-- Problem description --
Identify every line in the records below that contains the word "both", and copy each of those lines.

-- Input records --
____________________

-- pv_equiv track=rewrite | github.com/pypi-data/pypi-mirror-351 | packages/llumo/llumo-0.2.12.tar.gz/llumo-0.2.12/llumo/helpingFuntions.py | costColumnMapping
-- ===== SOURCE A (Python) =====
-- def costColumnMapping(costResults, allProcess):
--     # this dict will store cost column data for each row
--     cost_cols = {}
--
--     compressed_prompt = []
--     compressed_prompt_output = []
--     cost = []
--     cost_saving = []
--
--     for record in allProcess:
--         cost_cols[record] = []
--         for item in costResults:
--             if list(item.keys())[0].split("-")[0] == record.split("-")[0]:
--                 cost_cols[record].append(list(item.values())[0])
--
--     for ky, val in cost_cols.items():
--         try:
--             compressed_prompt.append(val[0])
--         except IndexError:
--             compressed_prompt.append("error occured")
--
--         try:
--             compressed_prompt_output.append(val[1])
--         except IndexError:
--             compressed_prompt_output.append("error occured")
--
--         try:
--             cost.append(val[2])
--         except IndexError:
--             cost.append("error occured")
--
--         try:
--             cost_saving.append(val[3])
--         except IndexError:
--             cost_saving.append("error occured")
--
--     return compressed_prompt, compressed_prompt_output, cost, cost_saving
-- ===== SOURCE B (Python) =====
-- def costColumnMapping(costResults, allProcess):
--     # Index costResults by key-prefix once, then look each distinct record up:
--     # the inner scan over costResults disappears.
--     if not allProcess:
--         return [], [], [], []
--     pairs = [(list(item.keys())[0].split("-")[0], list(item.values())[0])
--              for item in costResults]
--     index = {}
--     for pref, v in pairs:
--         index.setdefault(pref, []).append(v)
--     cp, cpo, cost, cs = [], [], [], []
--     for rec in dict.fromkeys(allProcess):
--         vals = index.get(rec.split("-")[0], [])
--         n = len(vals)
--         cp.append(vals[0] if n > 0 else "error occured")
--         cpo.append(vals[1] if n > 1 else "error occured")
--         cost.append(vals[2] if n > 2 else "error occured")
--         cs.append(vals[3] if n > 3 else "error occured")
--     return cp, cpo, cost, cs
-- ===== Notes on version B (the rewrite author's own statement) =====
-- stated objective: faster
-- what changed: Replaces A's nested scan (for every record, rescan all costResults) by a single pass building a prefix-keyed index dict of value lists, then one indexed lookup per distinct record with positional extraction instead of per-column try/except appends.
import Mathlib
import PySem

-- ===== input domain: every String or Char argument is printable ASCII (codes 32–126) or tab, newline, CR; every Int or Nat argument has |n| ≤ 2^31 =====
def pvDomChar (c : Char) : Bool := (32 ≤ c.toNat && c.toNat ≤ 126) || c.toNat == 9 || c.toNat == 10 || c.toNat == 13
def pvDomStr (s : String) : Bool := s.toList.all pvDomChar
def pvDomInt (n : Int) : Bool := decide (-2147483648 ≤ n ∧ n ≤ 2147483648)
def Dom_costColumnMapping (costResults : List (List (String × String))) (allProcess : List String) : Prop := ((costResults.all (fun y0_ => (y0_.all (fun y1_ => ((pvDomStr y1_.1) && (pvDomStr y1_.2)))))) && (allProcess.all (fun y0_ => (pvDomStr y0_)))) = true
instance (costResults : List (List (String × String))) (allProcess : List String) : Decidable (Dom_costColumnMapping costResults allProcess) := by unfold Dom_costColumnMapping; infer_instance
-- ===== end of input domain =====

-- B replaces A's nested scan (rescan costResults per record) by a one-pass prefix-keyed index dict
-- plus one lookup per distinct record; return value only, timing label per the check.


-- shared primitives of both sources: list(item.keys())[0] / list(item.values())[0] of the Python dict `item`
-- (PySem.Dict.ofList reproduces dict construction from the pair list), and s.split("-")[0]
def pvFirstKey (item : List (String × String)) : String :=
  ((PySem.Dict.ofList item).keys).headD ""
def pvFirstVal (item : List (String × String)) : String :=
  ((PySem.Dict.ofList item).values).headD ""
def pvPrefix (s : String) : String :=
  ((PySem.Str.split? s "-").getD []).headD ""
-- try: val[i]  except IndexError: "error occured"  (A's extraction)
def pvCell (val : List String) (i : Int) : String :=
  match PySem.List.pyGet? val i with | some v => v | none => "error occured"

-- ===== PORT A =====
def costColumnMapping (costResults : List (List (String × String))) (allProcess : List String) : List String × List String × List String × List String :=
  let cost_cols : PySem.Dict String (List String) :=
    allProcess.foldl (fun d record =>
      costResults.foldl (fun d item =>
        if pvPrefix (pvFirstKey item) == pvPrefix record
        then d.modify record [] (fun v => v ++ [pvFirstVal item]) else d)
        (d.insert record []))
      PySem.Dict.empty
  cost_cols.items.foldl (fun acc kv =>
      (acc.1 ++ [pvCell kv.2 0], acc.2.1 ++ [pvCell kv.2 1],
       acc.2.2.1 ++ [pvCell kv.2 2], acc.2.2.2 ++ [pvCell kv.2 3]))
    (([], [], [], []) : List String × List String × List String × List String)

-- ===== PORT B =====
-- 'vals[i] if n > i else "error occured"' of Source B
def pvCellB (vals : List String) (i : Nat) : String :=
  if i < vals.length then vals.getD i "" else "error occured"

def costColumnMapping_alt (costResults : List (List (String × String))) (allProcess : List String) : List String × List String × List String × List String :=
  if allProcess.isEmpty then ([], [], [], [])
  else
    let pairs : List (String × String) :=
      costResults.map (fun item => (pvPrefix (pvFirstKey item), pvFirstVal item))
    -- index.setdefault(pref, []).append(v)  ==  modify pref [] (· ++ [v])
    let index : PySem.Dict String (List String) :=
      pairs.foldl (fun d p => d.modify p.1 [] (fun v => v ++ [p.2])) PySem.Dict.empty
    (PySem.List.dedup allProcess).foldl (fun acc rec =>
        let vals := index.getD (pvPrefix rec) []
        (acc.1 ++ [pvCellB vals 0], acc.2.1 ++ [pvCellB vals 1],
         acc.2.2.1 ++ [pvCellB vals 2], acc.2.2.2 ++ [pvCellB vals 3]))
      (([], [], [], []) : List String × List String × List String × List String)

-- ===== PRECONDITION & SPEC =====
-- A raises IndexError on list(item.keys())[0] when some item is an empty dict and allProcess is nonempty; exactly those inputs are excluded.
def Pre_costColumnMapping (costResults : List (List (String × String))) (allProcess : List String) : Prop :=
  allProcess = [] ∨ ∀ item ∈ costResults, item ≠ []
instance (costResults : List (List (String × String))) (allProcess : List String) : Decidable (Pre_costColumnMapping costResults allProcess) := by unfold Pre_costColumnMapping; infer_instance
def pvWitness_costColumnMapping : (List (List (String × String))) × List String :=
  ([[("a-1", "v1")], [("b", "w")]], ["a-x", "b"])

def Spec_costColumnMapping (costResults : List (List (String × String))) (allProcess : List String) (out : List String × List String × List String × List String) : Prop := out = costColumnMapping_alt costResults allProcess
instance (costResults : List (List (String × String))) (allProcess : List String) (out : List String × List String × List String × List String) : Decidable (Spec_costColumnMapping costResults allProcess out) := by unfold Spec_costColumnMapping; infer_instance

-- ===== CLAIM (what is proved, stated in full; the proofs are below) =====
def Claim_equal_costColumnMapping : Prop := ∀ (costResults : List (List (String × String))) (allProcess : List String), Dom_costColumnMapping costResults allProcess → Pre_costColumnMapping costResults allProcess → Spec_costColumnMapping costResults allProcess (costColumnMapping costResults allProcess)

-- ===== LEMMAS AND PROOFS =====

-- the value-list collected for one record (shared characterisation of both ports)
def pvGroup (costResults : List (List (String × String))) (r : String) : List String :=
  (costResults.filter (fun item => pvPrefix (pvFirstKey item) == pvPrefix r)).map pvFirstVal

-- Dict.modify is insert of the modified value (holds by definition of modify)
lemma pv_modify_eq_insert (d : PySem.Dict String (List String)) (k : String)
    (f : List String → List String) : d.modify k [] f = d.insert k (f (d.getD k [])) :=
  PySem.Dict.ext_iff.mpr rfl

-- A's inner loop: repeated appends at the freshly (re)inserted key r0 amount to one insert of the collected group
lemma pv_inner_fold (cr : List (List (String × String))) (r0 : String) :
    ∀ (d0 : PySem.Dict String (List String)) (w : List String),
      cr.foldl (fun d item =>
          if pvPrefix (pvFirstKey item) == pvPrefix r0
          then d.modify r0 [] (fun v => v ++ [pvFirstVal item]) else d) (d0.insert r0 w)
      = d0.insert r0 (w ++ (cr.filter (fun item => pvPrefix (pvFirstKey item) == pvPrefix r0)).map pvFirstVal) := by
  induction cr with
  | nil => intro d0 w; simp
  | cons item rest ih =>
    intro d0 w
    by_cases h : pvPrefix (pvFirstKey item) == pvPrefix r0
    · rw [List.foldl_cons, if_pos h,
        show (d0.insert r0 w).modify r0 [] (fun v => v ++ [pvFirstVal item])
            = d0.insert r0 (w ++ [pvFirstVal item]) by
          rw [pv_modify_eq_insert]
          simp [PySem.Dict.getD_insert_self, PySem.Dict.insert_insert_self],
        ih d0 (w ++ [pvFirstVal item])]
      simp [h]
    · rw [List.foldl_cons, if_neg (by simp [h]), ih d0 w]
      simp [h]

-- value stored by a pure re-insertion loop
lemma pv_getD_foldl_insert (g : String → List String) :
    ∀ (ps : List String) (d : PySem.Dict String (List String)) (k : String),
      (ps.foldl (fun d r => d.insert r (g r)) d).getD k []
      = if k ∈ ps then g k else d.getD k [] := by
  intro ps
  induction ps with
  | nil => intro d k; simp
  | cons r rest ih =>
    intro d k
    rw [List.foldl_cons, ih]
    by_cases hk : k ∈ rest
    · simp [hk]
    · by_cases hkr : k = r
      · subst hkr; simp [hk]
      · simp [hk, hkr, PySem.Dict.getD_insert]

-- items of phase 1: one entry per distinct record, first-occurrence order, carrying its group
lemma pv_phase1_items (g : String → List String) (ps : List String) :
    (ps.foldl (fun d r => d.insert r (g r)) PySem.Dict.empty).items
      = (PySem.List.dedup ps).map (fun r => (r, g r)) := by
  have hnd : (ps.foldl (fun d r => d.insert r (g r)) PySem.Dict.empty).keys.Nodup := by
    exact PySem.Dict.nodup_keys_foldl_insert ps (fun _ r => g r) _ PySem.Dict.nodup_keys_empty
  have hkeys : (ps.foldl (fun d r => d.insert r (g r)) PySem.Dict.empty).keys
      = PySem.List.dedup ps := by
    rw [PySem.Dict.keys_foldl_insert ps (fun _ r => g r)]
    simp [PySem.Dict.keys_empty, PySem.List.dedup_eq_ofList, PySem.Set.update, PySem.Set.ofList]
  rw [PySem.Dict.items_eq_map_keys _ hnd [], hkeys]
  refine List.map_congr_left ?_
  intro k hk
  have hkps : k ∈ ps := (PySem.List.mem_dedup _ _).mp hk
  rw [pv_getD_foldl_insert g ps PySem.Dict.empty k, if_pos hkps]

-- a four-accumulator append fold is four maps (used for both ports' output loops)
lemma pv_fold4 {α : Type} (f0 f1 f2 f3 : α → String) :
    ∀ (l : List α) (a b c d : List String),
      l.foldl (fun acc x =>
          (acc.1 ++ [f0 x], acc.2.1 ++ [f1 x], acc.2.2.1 ++ [f2 x], acc.2.2.2 ++ [f3 x])) (a, b, c, d)
      = (a ++ l.map f0, b ++ l.map f1, c ++ l.map f2, d ++ l.map f3) := by
  intro l
  induction l with
  | nil => intro a b c d; simp
  | cons x rest ih =>
    intro a b c d
    rw [List.foldl_cons, ih]
    simp

-- B's index lookup yields exactly the group A collects
lemma pv_index_getD (cr : List (List (String × String))) (r : String) :
    ((cr.map (fun item => (pvPrefix (pvFirstKey item), pvFirstVal item))).foldl
        (fun d p => d.modify p.1 [] (fun v => v ++ [p.2])) PySem.Dict.empty).getD (pvPrefix r) []
      = pvGroup cr r := by
  rw [PySem.Dict.getD_foldl_modify_append]
  simp [pvGroup, List.filter_map, Function.comp_def]

-- B's guarded cell equals A's try/except cell
lemma pv_cell_eq (g : List String) (k : Nat) :
    pvCellB g k = PySem.List.pyGetD g (k : Int) "error occured" := by
  rw [PySem.List.pyGetD_natCast]
  unfold pvCellB
  by_cases h : k < g.length
  · rw [if_pos h, List.getD_eq_getElem?_getD, List.getD_eq_getElem?_getD,
      List.getElem?_eq_getElem h]
    rfl
  · rw [if_neg h, List.getD_eq_getElem?_getD, List.getElem?_eq_none (by omega)]
    rfl

lemma pv_cell_as_getD (g : List String) (i : Int) :
    pvCell g i = PySem.List.pyGetD g i "error occured" := by
  unfold pvCell PySem.List.pyGetD
  cases PySem.List.pyGet? g i <;> rfl

-- ===== VERDICT (by name: the statement is the Claim_ definition above) =====
theorem costColumnMapping_spec : Claim_equal_costColumnMapping := by
  intro cr ps _ _
  unfold Spec_costColumnMapping costColumnMapping costColumnMapping_alt
  simp only []
  have houter : ps.foldl (fun d record =>
      cr.foldl (fun d item =>
        if pvPrefix (pvFirstKey item) == pvPrefix record
        then d.modify record [] (fun v => v ++ [pvFirstVal item]) else d)
        (d.insert record [])) PySem.Dict.empty
      = ps.foldl (fun d r => d.insert r (pvGroup cr r)) PySem.Dict.empty := by
    refine PySem.List.foldl_congr_mem _ _ _ _ ?_
    intro d r _
    rw [pv_inner_fold cr r d []]
    simp [pvGroup]
  rw [houter, pv_phase1_items (pvGroup cr) ps,
    pv_fold4 (fun kv : String × List String => pvCell kv.2 0)
      (fun kv : String × List String => pvCell kv.2 1)
      (fun kv : String × List String => pvCell kv.2 2)
      (fun kv : String × List String => pvCell kv.2 3)]
  by_cases hps : ps = []
  · simp [hps, PySem.List.dedup]
  · rw [if_neg (by simp [List.isEmpty_iff, hps])]
    rw [pv_fold4 (fun rec : String => pvCellB (((cr.map (fun item => (pvPrefix (pvFirstKey item), pvFirstVal item))).foldl (fun d p => d.modify p.1 [] (fun v => v ++ [p.2])) PySem.Dict.empty).getD (pvPrefix rec) []) 0)
      (fun rec : String => pvCellB (((cr.map (fun item => (pvPrefix (pvFirstKey item), pvFirstVal item))).foldl (fun d p => d.modify p.1 [] (fun v => v ++ [p.2])) PySem.Dict.empty).getD (pvPrefix rec) []) 1)
      (fun rec : String => pvCellB (((cr.map (fun item => (pvPrefix (pvFirstKey item), pvFirstVal item))).foldl (fun d p => d.modify p.1 [] (fun v => v ++ [p.2])) PySem.Dict.empty).getD (pvPrefix rec) []) 2)
      (fun rec : String => pvCellB (((cr.map (fun item => (pvPrefix (pvFirstKey item), pvFirstVal item))).foldl (fun d p => d.modify p.1 [] (fun v => v ++ [p.2])) PySem.Dict.empty).getD (pvPrefix rec) []) 3)]
    simp only [List.nil_append, List.map_map, Prod.mk.injEq]
    refine ⟨?_, ?_, ?_, ?_⟩ <;>
    · refine List.map_congr_left ?_
      intro r _
      simp only [Function.comp_apply]
      rw [pv_index_getD, pv_cell_eq, pv_cell_as_getD]
      norm_num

____________________

-- Final answer --
-- shared primitives of both sources: list(item.keys())[0] / list(item.values())[0] of the Python dict `item`
-- the value-list collected for one record (shared characterisation of both ports)
-- a four-accumulator append fold is four maps (used for both ports' output loops)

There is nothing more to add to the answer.